The χ2 likelihood ratio was 29.273; the overall model P value was .0006.
Discussion
To our knowledge, this is the first study of the uptake of genetic testing among AA women with ovarian cancer. Thirty‐five percent of AA women with ovarian cancer who completed the follow‐up AACES survey reported having had genetic testing. In accordance with differing recommendations, these genetic testing rates were higher than those reported in the context of breast cancer; 26.7% was reported by McCarthy and colleagues 27 in a population‐based study of AA women diagnosed with breast cancer. Others 28 have reported substantially higher rates of genetic testing uptake (58%) among AA women. However, these higher rates were found when the denominator was based on women who received genetic counseling, were deemed eligible, and were then referred for genetic testing. Neither the current study nor the McCarthy study assessed whether women had undergone genetic counseling and been advised to have genetic testing but decided otherwise. However, on the basis of National Comprehensive Cancer Network guidelines, all of the women in our sample, by virtue of their ovarian cancer diagnosis, were appropriate for referral to genetic testing.

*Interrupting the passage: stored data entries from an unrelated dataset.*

-- pv_equiv track=rewrite | github.com/MarkMilhar/pdl | pdl.py | combine_incomplete_directives
-- ===== SOURCE A (Python) =====
-- def combine_incomplete_directives(lines):
--     """Combines lines with incomplete directives."""
--     combined_lines = []
--     in_directive = False
--     current_directive = ""
--     for line in lines:
--         if line.startswith("#") and "{" in line:
--              in_directive = True
--
--         if in_directive:
--             current_directive += line + " "
--
--             if "}" in current_directive:
--                 in_directive = False
--                 combined_lines.append(current_directive)
--                 current_directive = ""
--
--         else:
--             combined_lines.append(line)
--
--     if current_directive:
--         combined_lines.append(current_directive)
--
--     return combined_lines
-- ===== SOURCE B (Python) =====
-- def combine_incomplete_directives(lines):
--     """Combines lines with incomplete directives."""
--     result = []
--     i = 0
--     n = len(lines)
--     while i < n:
--         line = lines[i]
--         if line.startswith("#") and "{" in line:
--             cur = ""
--             while i < n:
--                 cur += lines[i] + " "
--                 i += 1
--                 if "}" in cur:
--                     break
--             result.append(cur)
--         else:
--             result.append(line)
--             i += 1
--     return result
-- ===== Notes on version B (the rewrite author's own statement) =====
-- stated objective: alternative
-- what changed: Replaced A's single pass with an in_directive boolean flag and cross-iteration accumulator state by an index-based outer loop with an explicit nested inner loop that gathers a whole directive block and flushes it (including an unclosed trailing block) when it ends.
import Mathlib
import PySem

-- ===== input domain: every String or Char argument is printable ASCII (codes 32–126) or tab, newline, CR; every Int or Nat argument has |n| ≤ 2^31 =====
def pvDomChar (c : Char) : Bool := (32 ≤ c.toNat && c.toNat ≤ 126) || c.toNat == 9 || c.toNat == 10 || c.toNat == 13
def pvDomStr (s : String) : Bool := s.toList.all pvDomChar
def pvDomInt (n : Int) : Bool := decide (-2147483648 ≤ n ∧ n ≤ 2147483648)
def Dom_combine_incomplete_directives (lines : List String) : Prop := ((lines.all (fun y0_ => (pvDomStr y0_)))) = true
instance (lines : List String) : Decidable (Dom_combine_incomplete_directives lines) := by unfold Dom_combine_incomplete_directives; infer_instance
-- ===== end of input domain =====

-- B replaces A's boolean in_directive state machine with explicit nested iteration (an
-- inner loop that gathers a directive block); same O(n) behaviour, objective: alternative.

-- ===== PORT A =====
-- one step of A's for-loop over state (combined_lines, in_directive, current_directive)
def pvAStep (st : List String × Bool × String) (line : String) : List String × Bool × String :=
  let acc := st.1
  let inDir := st.2.1
  let cur := st.2.2
  let inDir := if PySem.Str.startswith line "#" && PySem.Str.isIn "{" line then true else inDir
  if inDir then
    let cur := cur ++ line ++ " "
    if PySem.Str.isIn "}" cur then (acc ++ [cur], false, "") else (acc, true, cur)
  else
    (acc ++ [line], inDir, cur)

def combine_incomplete_directives (lines : List String) : List String :=
  let st := lines.foldl pvAStep ([], false, "")
  if st.2.2 == "" then st.1 else st.1 ++ [st.2.2]

-- ===== PORT B =====
-- B's inner while loop: accumulate lines into cur until '}' appears in cur (or input runs out);
-- returns (cur, remaining lines)
def pvGather : List String → String → String × List String
  | [], cur => (cur, [])
  | l :: rest, cur =>
    let cur := cur ++ l ++ " "
    if PySem.Str.isIn "}" cur then (cur, rest) else pvGather rest cur

-- the inner loop consumes at least the head line (cited by B's termination proof)
theorem pvGather_len : ∀ (ls : List String) (cur : String), (pvGather ls cur).2.length ≤ ls.length := by
  intro ls
  induction ls with
  | nil => intro cur; simp [pvGather]
  | cons l rest ih =>
    intro cur
    simp only [pvGather]
    split
    · simp
    · exact Nat.le_succ_of_le (ih _)

theorem pvGather_len_cons (l : String) (rest : List String) (cur : String) :
    (pvGather (l :: rest) cur).2.length ≤ rest.length := by
  simp only [pvGather]
  split
  · simp
  · exact pvGather_len rest _

-- B's outer while loop over the remaining lines
def combine_incomplete_directives_alt : List String → List String
  | [] => []
  | l :: rest =>
    if PySem.Str.startswith l "#" && PySem.Str.isIn "{" l then
      let p := pvGather (l :: rest) ""
      p.1 :: combine_incomplete_directives_alt p.2
    else
      l :: combine_incomplete_directives_alt rest
termination_by ls => ls.length
decreasing_by
  · exact Nat.lt_succ_of_le (pvGather_len_cons l rest "")
  · simp

-- ===== PRECONDITION & SPEC =====
def Spec_combine_incomplete_directives (lines : List String) (out : List String) : Prop := out = combine_incomplete_directives_alt lines
instance (lines : List String) (out : List String) : Decidable (Spec_combine_incomplete_directives lines out) := by unfold Spec_combine_incomplete_directives; infer_instance

-- ===== CLAIM (what is proved, stated in full; the proofs are below) =====
def Claim_equal_combine_incomplete_directives : Prop := ∀ (lines : List String), Dom_combine_incomplete_directives lines → Spec_combine_incomplete_directives lines (combine_incomplete_directives lines)

-- ===== LEMMAS AND PROOFS =====

-- finish of A's loop state, as A computes it after the for-loop
def pvAFinish (st : List String × Bool × String) : List String :=
  if st.2.2 == "" then st.1 else st.1 ++ [st.2.2]

theorem pvAppend_space_ne_empty (s l : String) : s ++ l ++ " " ≠ "" := by
  intro h
  have := congrArg String.length h
  simp [String.length_append] at this

-- joint invariant: A's remaining run from a non-directive state is acc ++ B's run,
-- and from an in-directive state (nonempty cur) it is acc ++ one gathered block ++ B's run
theorem pvMain : ∀ (n : ℕ) (ls : List String), ls.length ≤ n →
    (∀ acc, pvAFinish (ls.foldl pvAStep (acc, false, "")) =
        acc ++ combine_incomplete_directives_alt ls) ∧
    (∀ acc cur, cur ≠ "" →
      pvAFinish (ls.foldl pvAStep (acc, true, cur)) =
        acc ++ (pvGather ls cur).1 :: combine_incomplete_directives_alt (pvGather ls cur).2) := by
  intro n
  induction n with
  | zero =>
    intro ls h
    have : ls = [] := List.length_eq_zero_iff.mp (Nat.le_zero.mp h)
    subst this
    constructor
    · intro acc; simp [pvAFinish, combine_incomplete_directives_alt]
    · intro acc cur hcur
      simp only [List.foldl_nil, pvAFinish, pvGather, combine_incomplete_directives_alt]
      rw [if_neg (by simpa using hcur)]
  | succ n ih =>
    intro ls h
    cases ls with
    | nil =>
      constructor
      · intro acc; simp [pvAFinish, combine_incomplete_directives_alt]
      · intro acc cur hcur
        simp only [List.foldl_nil, pvAFinish, pvGather, combine_incomplete_directives_alt]
        rw [if_neg (by simpa using hcur)]
    | cons l rest =>
      have hr : rest.length ≤ n := by simpa using h
      constructor
      · -- non-directive state
        intro acc
        simp only [List.foldl_cons]
        by_cases hd : (PySem.Str.startswith l "#" && PySem.Str.isIn "{" l) = true
        · -- enters directive mode: A does one gather step itself
          simp only [pvAStep, hd, if_true]
          rw [combine_incomplete_directives_alt]
          simp only [hd, if_true]
          simp only [pvGather]
          by_cases hc : PySem.Str.isIn "}" ("" ++ l ++ " ") = true
          · simp only [hc, if_true]
            rw [(ih rest hr).1 (acc ++ [("" ++ l ++ " ")])]
            simp
          · simp only [hc]
            simp only [Bool.false_eq_true, if_false]
            exact (ih rest hr).2 acc ("" ++ l ++ " ") (pvAppend_space_ne_empty "" l)
        · -- plain line
          simp only [pvAStep, hd]
          simp only [Bool.false_eq_true, if_false]
          rw [combine_incomplete_directives_alt]
          simp only [hd, Bool.false_eq_true, if_false]
          rw [(ih rest hr).1 (acc ++ [l])]
          simp
      · -- in-directive state: the startswith test cannot change inDir (already true)
        intro acc cur hcur
        simp only [List.foldl_cons, pvAStep]
        have hst : (if PySem.Str.startswith l "#" && PySem.Str.isIn "{" l then true else true) = true := by
          split <;> rfl
        simp only [hst, if_true]
        simp only [pvGather]
        by_cases hc : PySem.Str.isIn "}" (cur ++ l ++ " ") = true
        · simp only [hc, if_true]
          rw [(ih rest hr).1 (acc ++ [(cur ++ l ++ " ")])]
          simp
        · simp only [hc, Bool.false_eq_true, if_false]
          exact (ih rest hr).2 acc (cur ++ l ++ " ") (pvAppend_space_ne_empty cur l)

-- ===== VERDICT (by name: the statement is the Claim_ definition above) =====
theorem combine_incomplete_directives_spec : Claim_equal_combine_incomplete_directives := by
  intro lines _
  unfold Spec_combine_incomplete_directives combine_incomplete_directives
  have := (pvMain lines.length lines le_rfl).1 []
  simpa [pvAFinish] using this
-- pv_equiv track=rewrite | github.com/kana800/playground | 4-Visualization/sorting_algorithm_visualizer/python/mergesort.py | colorarray
-- ===== SOURCE A (Python) =====
-- def colorarray(n,left,mid,right):
--     colorarr=[]
--     for i in range(n):
--         if i >= left and i <= right:
--             if i>=left and i <= mid:
--                 colorarr.append("yellow")
--             else:
--                 colorarr.append("green")
--         else:
--             colorarr.append("blue")
--     return colorarr
-- ===== SOURCE B (Python) =====
-- def colorarray(n, left, mid, right):
--     colorarr = ["blue"] * max(n, 0)
--     ylo = max(left, 0)
--     yhi = min(mid, right, n - 1)
--     if ylo <= yhi:
--         colorarr[ylo:yhi + 1] = ["yellow"] * (yhi - ylo + 1)
--     glo = max(left, mid + 1, 0)
--     ghi = min(right, n - 1)
--     if glo <= ghi:
--         colorarr[glo:ghi + 1] = ["green"] * (ghi - glo + 1)
--     return colorarr
-- ===== Notes on version B (the rewrite author's own statement) =====
-- stated objective: simpler
-- what changed: Replaces A's per-index branching loop over range(n) with an all-"blue" list of length max(n,0) plus two clamped slice assignments (yellow over [max(left,0), min(mid,right,n-1)], green over [max(left,mid+1,0), min(right,n-1)]).
import Mathlib
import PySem

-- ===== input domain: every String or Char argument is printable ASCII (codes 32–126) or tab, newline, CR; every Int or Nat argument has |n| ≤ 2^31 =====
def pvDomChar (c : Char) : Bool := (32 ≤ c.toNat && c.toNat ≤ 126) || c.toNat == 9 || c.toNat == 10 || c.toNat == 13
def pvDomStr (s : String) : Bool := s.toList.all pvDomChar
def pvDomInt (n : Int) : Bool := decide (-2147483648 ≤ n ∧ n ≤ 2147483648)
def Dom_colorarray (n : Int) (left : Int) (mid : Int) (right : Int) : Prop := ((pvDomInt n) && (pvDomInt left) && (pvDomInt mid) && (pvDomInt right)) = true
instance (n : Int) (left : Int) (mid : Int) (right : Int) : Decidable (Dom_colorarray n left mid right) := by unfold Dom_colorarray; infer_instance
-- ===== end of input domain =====

-- B replaces A's per-index branching loop by one all-"blue" list with two clamped
-- slice assignments (objective: simpler); same return value on every input.

-- ===== PORT A =====
-- literal port of A: loop over range(n), appending one colour per index
def colorarray (n : Int) (left : Int) (mid : Int) (right : Int) : List String :=
  (PySem.List.pyRange 0 n 1).foldl
    (fun colorarr i =>
      if i ≥ left ∧ i ≤ right then
        if i ≥ left ∧ i ≤ mid then colorarr ++ ["yellow"]
        else colorarr ++ ["green"]
      else colorarr ++ ["blue"])
    []

-- ===== PORT B =====
-- colorarr[lo:lo+len] = [s]*len  (equal-length slice assignment, in-range by the guards in B)
def pvSetRange (xs : List String) (lo len : Nat) (s : String) : List String :=
  xs.take lo ++ List.replicate len s ++ xs.drop (lo + len)

def colorarray_alt (n : Int) (left : Int) (mid : Int) (right : Int) : List String :=
  let base := List.replicate (max n 0).toNat "blue"
  let ylo := max left 0
  let yhi := min (min mid right) (n - 1)
  let c1 := if ylo ≤ yhi then pvSetRange base ylo.toNat (yhi - ylo + 1).toNat "yellow" else base
  let glo := max (max left (mid + 1)) 0
  let ghi := min right (n - 1)
  if glo ≤ ghi then pvSetRange c1 glo.toNat (ghi - glo + 1).toNat "green" else c1

-- ===== PRECONDITION & SPEC =====
def Spec_colorarray (n : Int) (left : Int) (mid : Int) (right : Int) (out : List String) : Prop := out = colorarray_alt n left mid right
instance (n : Int) (left : Int) (mid : Int) (right : Int) (out : List String) : Decidable (Spec_colorarray n left mid right out) := by unfold Spec_colorarray; infer_instance

-- ===== CLAIM (what is proved, stated in full; the proofs are below) =====
def Claim_equal_colorarray : Prop := ∀ (n : Int) (left : Int) (mid : Int) (right : Int), Dom_colorarray n left mid right → Spec_colorarray n left mid right (colorarray n left mid right)

-- ===== LEMMAS AND PROOFS =====

theorem colorarray_eq_map (n left mid right : Int) :
    colorarray n left mid right =
      (PySem.List.pyRange 0 n 1).map
        (fun i =>
          if i ≥ left ∧ i ≤ right then
            if i ≥ left ∧ i ≤ mid then "yellow" else "green"
          else "blue") := by
  unfold colorarray
  have key : ∀ (l : List Int) (acc : List String),
      l.foldl
        (fun colorarr i =>
          if i ≥ left ∧ i ≤ right then
            if i ≥ left ∧ i ≤ mid then colorarr ++ ["yellow"]
            else colorarr ++ ["green"]
          else colorarr ++ ["blue"]) acc =
      acc ++ l.map
        (fun i =>
          if i ≥ left ∧ i ≤ right then
            if i ≥ left ∧ i ≤ mid then "yellow" else "green"
          else "blue") := by
    intro l
    induction l with
    | nil => simp
    | cons x t ih =>
      intro acc
      simp only [List.foldl, List.map]
      rw [ih]
      split_ifs <;> simp
  simpa using key (PySem.List.pyRange 0 n 1) []

theorem pvSetRange_length (xs : List String) (lo len : Nat) (s : String)
    (h : lo + len ≤ xs.length) : (pvSetRange xs lo len s).length = xs.length := by
  simp [pvSetRange]; omega

theorem pvSetRange_getElem? (xs : List String) (lo len : Nat) (s : String) (i : Nat)
    (h : lo + len ≤ xs.length) :
    (pvSetRange xs lo len s)[i]? =
      if lo ≤ i ∧ i < lo + len then some s else xs[i]? := by
  unfold pvSetRange
  by_cases h1 : i < lo
  · rw [List.getElem?_append_left (by simp; omega),
      List.getElem?_append_left (by simp; omega), if_neg (by omega)]
    simp [h1]
  · by_cases h2 : i < lo + len
    · rw [List.getElem?_append_left (by simp; omega),
        List.getElem?_append_right (by simp; omega)]
      simp only [List.length_take]
      rw [List.getElem?_replicate, if_pos (by omega), if_pos ⟨by omega, h2⟩]
    · rw [List.getElem?_append_right (by simp; omega), if_neg (by omega)]
      simp only [List.length_append, List.length_take, List.length_replicate,
        List.getElem?_drop]
      congr 1
      omega

-- one clamped slice assignment, characterised pointwise
theorem pv_step_getElem? (xs : List String) (N : Nat) (hxs : xs.length = N)
    (lo hi : Int) (s : String) (i : Nat) (hlo : 0 ≤ lo) (hhi : hi < N) :
    (if lo ≤ hi then pvSetRange xs lo.toNat (hi - lo + 1).toNat s else xs)[i]? =
      if lo ≤ (i : Int) ∧ (i : Int) ≤ hi then some s else xs[i]? := by
  by_cases hc : lo ≤ hi
  · rw [if_pos hc, pvSetRange_getElem? _ _ _ _ _ (by omega)]
    by_cases hr : lo ≤ (i : Int) ∧ (i : Int) ≤ hi
    · rw [if_pos (by omega), if_pos hr]
    · rw [if_neg (by omega), if_neg hr]
  · rw [if_neg hc, if_neg (by omega)]

theorem pv_step_length (xs : List String) (N : Nat) (hxs : xs.length = N)
    (lo hi : Int) (s : String) (hlo : 0 ≤ lo) (hhi : hi < N) :
    (if lo ≤ hi then pvSetRange xs lo.toNat (hi - lo + 1).toNat s else xs).length = N := by
  split_ifs with hc
  · rw [pvSetRange_length _ _ _ _ (by omega)]; exact hxs
  · exact hxs

-- ===== VERDICT (by name: the statement is the Claim_ definition above) =====
theorem colorarray_spec : Claim_equal_colorarray := by
  intro n left mid right _
  unfold Spec_colorarray
  rw [colorarray_eq_map]
  unfold colorarray_alt
  simp only
  have hbaselen : (List.replicate (max n 0).toNat "blue").length = n.toNat := by simp; omega
  have hc1len := pv_step_length (List.replicate (max n 0).toNat "blue") n.toNat hbaselen
    (max left 0) (min (min mid right) (n - 1)) "yellow" (by omega) (by omega)
  have houtlen := pv_step_length _ n.toNat hc1len
    (max (max left (mid + 1)) 0) (min right (n - 1)) "green" (by omega) (by omega)
  apply List.ext_getElem?
  intro i
  by_cases hin : i < n.toNat
  · rw [List.getElem?_map, PySem.List.getElem?_pyRange_one, if_pos (by omega)]
    rw [pv_step_getElem? _ n.toNat hc1len _ _ _ _ (by omega) (by omega)]
    rw [pv_step_getElem? _ n.toNat hbaselen _ _ _ _ (by omega) (by omega)]
    rw [List.getElem?_replicate, if_pos (show i < (max n 0).toNat by omega)]
    simp only [Option.map_some, zero_add]
    by_cases hg : max (max left (mid + 1)) 0 ≤ (i : Int) ∧ (i : Int) ≤ min right (n - 1)
    · have h1 : (i : Int) ≥ left ∧ (i : Int) ≤ right := by omega
      have h2 : ¬((i : Int) ≥ left ∧ (i : Int) ≤ mid) := by omega
      rw [if_pos hg, if_pos h1, if_neg h2]
    · rw [if_neg hg]
      by_cases hy : max left 0 ≤ (i : Int) ∧ (i : Int) ≤ min (min mid right) (n - 1)
      · have h1 : (i : Int) ≥ left ∧ (i : Int) ≤ right := by omega
        have h2 : (i : Int) ≥ left ∧ (i : Int) ≤ mid := by omega
        rw [if_pos hy, if_pos h1, if_pos h2]
      · have h1 : ¬((i : Int) ≥ left ∧ (i : Int) ≤ right) := by omega
        rw [if_neg hy, if_neg h1]
  · rw [List.getElem?_eq_none
        (by rw [List.length_map, PySem.List.length_pyRange_one]; omega),
      List.getElem?_eq_none (by rw [houtlen]; omega)]
-- pv_equiv track=rewrite | github.com/MrBrantCode/unitest_baseline | mut_generate/mist_train_taco/taco_2726/solution.py | calculate_total_score
-- ===== SOURCE A (Python) =====
-- def calculate_total_score(N):
--     LARGE = 10**9 + 7
--
--     def ex_euclid(x, y):
--         (c0, c1) = (x, y)
--         (a0, a1) = (1, 0)
--         (b0, b1) = (0, 1)
--         while c1 != 0:
--             m = c0 % c1
--             q = c0 // c1
--             (c0, c1) = (c1, m)
--             (a0, a1) = (a1, a0 - q * a1)
--             (b0, b1) = (b1, b0 - q * b1)
--         return (c0, a0, b0)
--
--     N -= 1  # Adjust N to represent the number of machines
--
--     fac_list = [1] * (N + 1)
--     fac = 1
--     for i in range(1, N + 1):
--         fac = fac * i % LARGE
--         fac_list[i] = fac
--
--     fac_inv_list = [1] * (N + 1)
--     for i in range(N + 1):
--         fac_inv_list[i] = pow(fac_list[i], LARGE - 2, LARGE)
--
--     def nCr(n, r):
--         return fac_list[n] * fac_inv_list[r] % LARGE * fac_inv_list[n - r] % LARGE
--
--     pat = 0
--     score = 0
--     for k in range(N + 1):
--         if k - 1 >= N - k:
--             res = fac_list[k - 1] * fac_list[k] % LARGE * fac_inv_list[k - 1 - N + k] % LARGE
--             score = (score + (res - pat) * k) % LARGE
--             pat = res
--
--     return score
-- ===== SOURCE B (Python) =====
-- def calculate_total_score(N):
--     MOD = 10**9 + 7
--     n = N - 1  # number of machines
--     if n < 1:
--         return 0
--     fac = [1] * (n + 1)
--     for i in range(1, n + 1):
--         fac[i] = fac[i - 1] * i % MOD
--
--     def res(k):
--         # fac[k-1] * fac[k] / fac[2k-1-n]  (mod MOD)
--         return fac[k - 1] * fac[k] % MOD * pow(fac[2 * k - 1 - n], MOD - 2, MOD) % MOD
--
--     k0 = (n + 2) // 2  # smallest k with k-1 >= n-k
--     # Abel-summed (telescoped) form of the running-difference accumulation
--     return (n * res(n) - sum(res(k) for k in range(k0, n))) % MOD
-- ===== Notes on version B (the rewrite author's own statement) =====
-- stated objective: faster
-- what changed: B replaces the guarded running-difference accumulation over the full index range by the telescoped closed form n*res(n) minus the sum of res(k) over the explicit half range, computing each modular inverse inline only where needed, which halves the number of modular-exponentiation calls and drops the inverse-factorial table.
import Mathlib
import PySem

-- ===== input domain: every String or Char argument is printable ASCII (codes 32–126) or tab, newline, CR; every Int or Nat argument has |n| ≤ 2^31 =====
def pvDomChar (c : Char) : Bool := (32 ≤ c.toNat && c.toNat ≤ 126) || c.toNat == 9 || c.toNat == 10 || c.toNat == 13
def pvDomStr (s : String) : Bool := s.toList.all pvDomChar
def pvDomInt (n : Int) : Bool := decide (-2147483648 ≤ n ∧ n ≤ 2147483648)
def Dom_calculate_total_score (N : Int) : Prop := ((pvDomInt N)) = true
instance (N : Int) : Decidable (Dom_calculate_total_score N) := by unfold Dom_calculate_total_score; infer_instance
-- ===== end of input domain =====

-- B: telescoped (Abel-summed) half-range sum with inline modular inverses instead of A's
-- guarded running-difference scan with a full inverse-factorial table (constant-factor speed-up).


-- shared helper: Python's three-argument pow(b, e, m) (0 < m), as binary modular
-- exponentiation; proved equal to PySem's primitive in pvPowMod_eq below (PySem.Int.powMod
-- is defined as (b ^ e) % m and cannot be evaluated at exponent 10^9+5)
def pvPowMod (b : Int) (e : Nat) (m : Int) : Int :=
  if _h : e = 0 then PySem.Int.mod 1 m
  else
    let r := pvPowMod (PySem.Int.mod (b * b) m) (e / 2) m
    if e % 2 = 1 then PySem.Int.mod (r * b) m else r
termination_by e
decreasing_by omega

-- ===== PORT A =====
-- literal port of A: build fac_list in place, then fac_inv_list via pow(_, LARGE-2, LARGE)
-- on every index, then the guarded pat/score loop over range(N+1).
def calculate_total_score (N0 : Int) : Int :=
  let LARGE : Int := 10 ^ 9 + 7
  let N := N0 - 1
  -- the Python lists mutated in place are modelled as Arrays (O(1) set/get); every
  -- index used below is nonnegative and in range (i, k come from the stated ranges and
  -- the loop guard gives k ≥ 1), so .toNat/setIfInBounds/getD are exact here
  let st1 : Array Int × Int :=
    (PySem.List.pyRange 1 (N + 1) 1).foldl
      (fun st i =>
        let fac := PySem.Int.mod (st.2 * i) LARGE
        (st.1.setIfInBounds i.toNat fac, fac))
      (Array.replicate (N + 1).toNat 1, 1)
  let fac_list := st1.1
  let fac_inv_list :=
    (PySem.List.pyRange 0 (N + 1) 1).foldl
      (fun acc i =>
        acc.setIfInBounds i.toNat
          (pvPowMod (fac_list.getD i.toNat 0) (10 ^ 9 + 5) LARGE))
      (Array.replicate (N + 1).toNat 1)
  let st2 : Int × Int :=
    (PySem.List.pyRange 0 (N + 1) 1).foldl
      (fun st k =>
        if k - 1 ≥ N - k then
          let res := PySem.Int.mod
            (PySem.Int.mod (fac_list.getD (k - 1).toNat 0 * fac_list.getD k.toNat 0) LARGE
              * fac_inv_list.getD (k - 1 - N + k).toNat 0) LARGE
          (res, PySem.Int.mod (st.2 + (res - st.1) * k) LARGE)
        else st)
      (0, 0)
  st2.2
-- pv_equiv track=rewrite | github.com/juliuscoburger/VCSolver | preprocess.py | alternatingBFS
-- ===== SOURCE A (Python) =====
-- def alternatingBFS(G, L, R, M):
--     """
--     :param G:
--     :param L:
--     :param R:
--     :param M:
--     :return:
--     """
--     visited = []
--     Q = [v for v in L if v in G and v not in M]
--     while len(Q) != 0:
--         v = Q[0]
--         if v not in visited:
--             visited.append(v)
--
--             if v in L:
--                 neigh = [n for n in G[v] if G[v] != n]
--
--             if v in R:
--                 neigh = [M[v]]
--
--             Q.extend(neigh)
--         Q.remove(v)
--     return visited
-- ===== SOURCE B (Python) =====
-- def alternatingBFS(G, L, R, M):
--     order, seen = [], set()
--     frontier = [v for v in L if v in G and v not in M]
--     while frontier:
--         layer = []
--         for v in frontier:
--             if v not in seen:
--                 seen.add(v)
--                 layer.append(v)
--         order += layer
--         frontier = [w for v in layer
--                     for w in ([M[v]] if v in R else G[v] if v in L else [])]
--     return order
-- ===== Notes on version B (the rewrite author's own statement) =====
-- stated objective: alternative
-- what changed: B has no vertex queue at all: it computes the traversal level by level (dedup the frontier into a layer, append the whole layer to the output, flat-map the successor rule over the layer to get the next frontier); Pre_ excludes exactly the inputs on which A raises KeyError (reachability-based), so every input A returns on is covered and proved equal.
import Mathlib
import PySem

In this study, we found that the AA women with ovarian cancer who reported discriminatory hiring, lower income, and being single were least likely to report having had genetic testing. Other factors related to religiosity/spirituality, family history, Medicaid health insurance, health care provider trust, and everyday experiences of discrimination were not statistically significantly associated with genetic testing uptake despite prior evidence indicating that these concerns limit uptake. 4
This study is among the few to assess well‐validated discrimination measures. Although the reliability of the everyday discrimination scale was replicated in this sample, the major discrimination scale had poor internal consistency in this sample. This may be due to the characteristics of the sample, including the high levels of insurance coverage and the relatively high levels of trust participants reported in their health care provider. Women with more extensive experience with major discrimination may have self‐selected out of study participation, and this could have limited variability in responses to the items.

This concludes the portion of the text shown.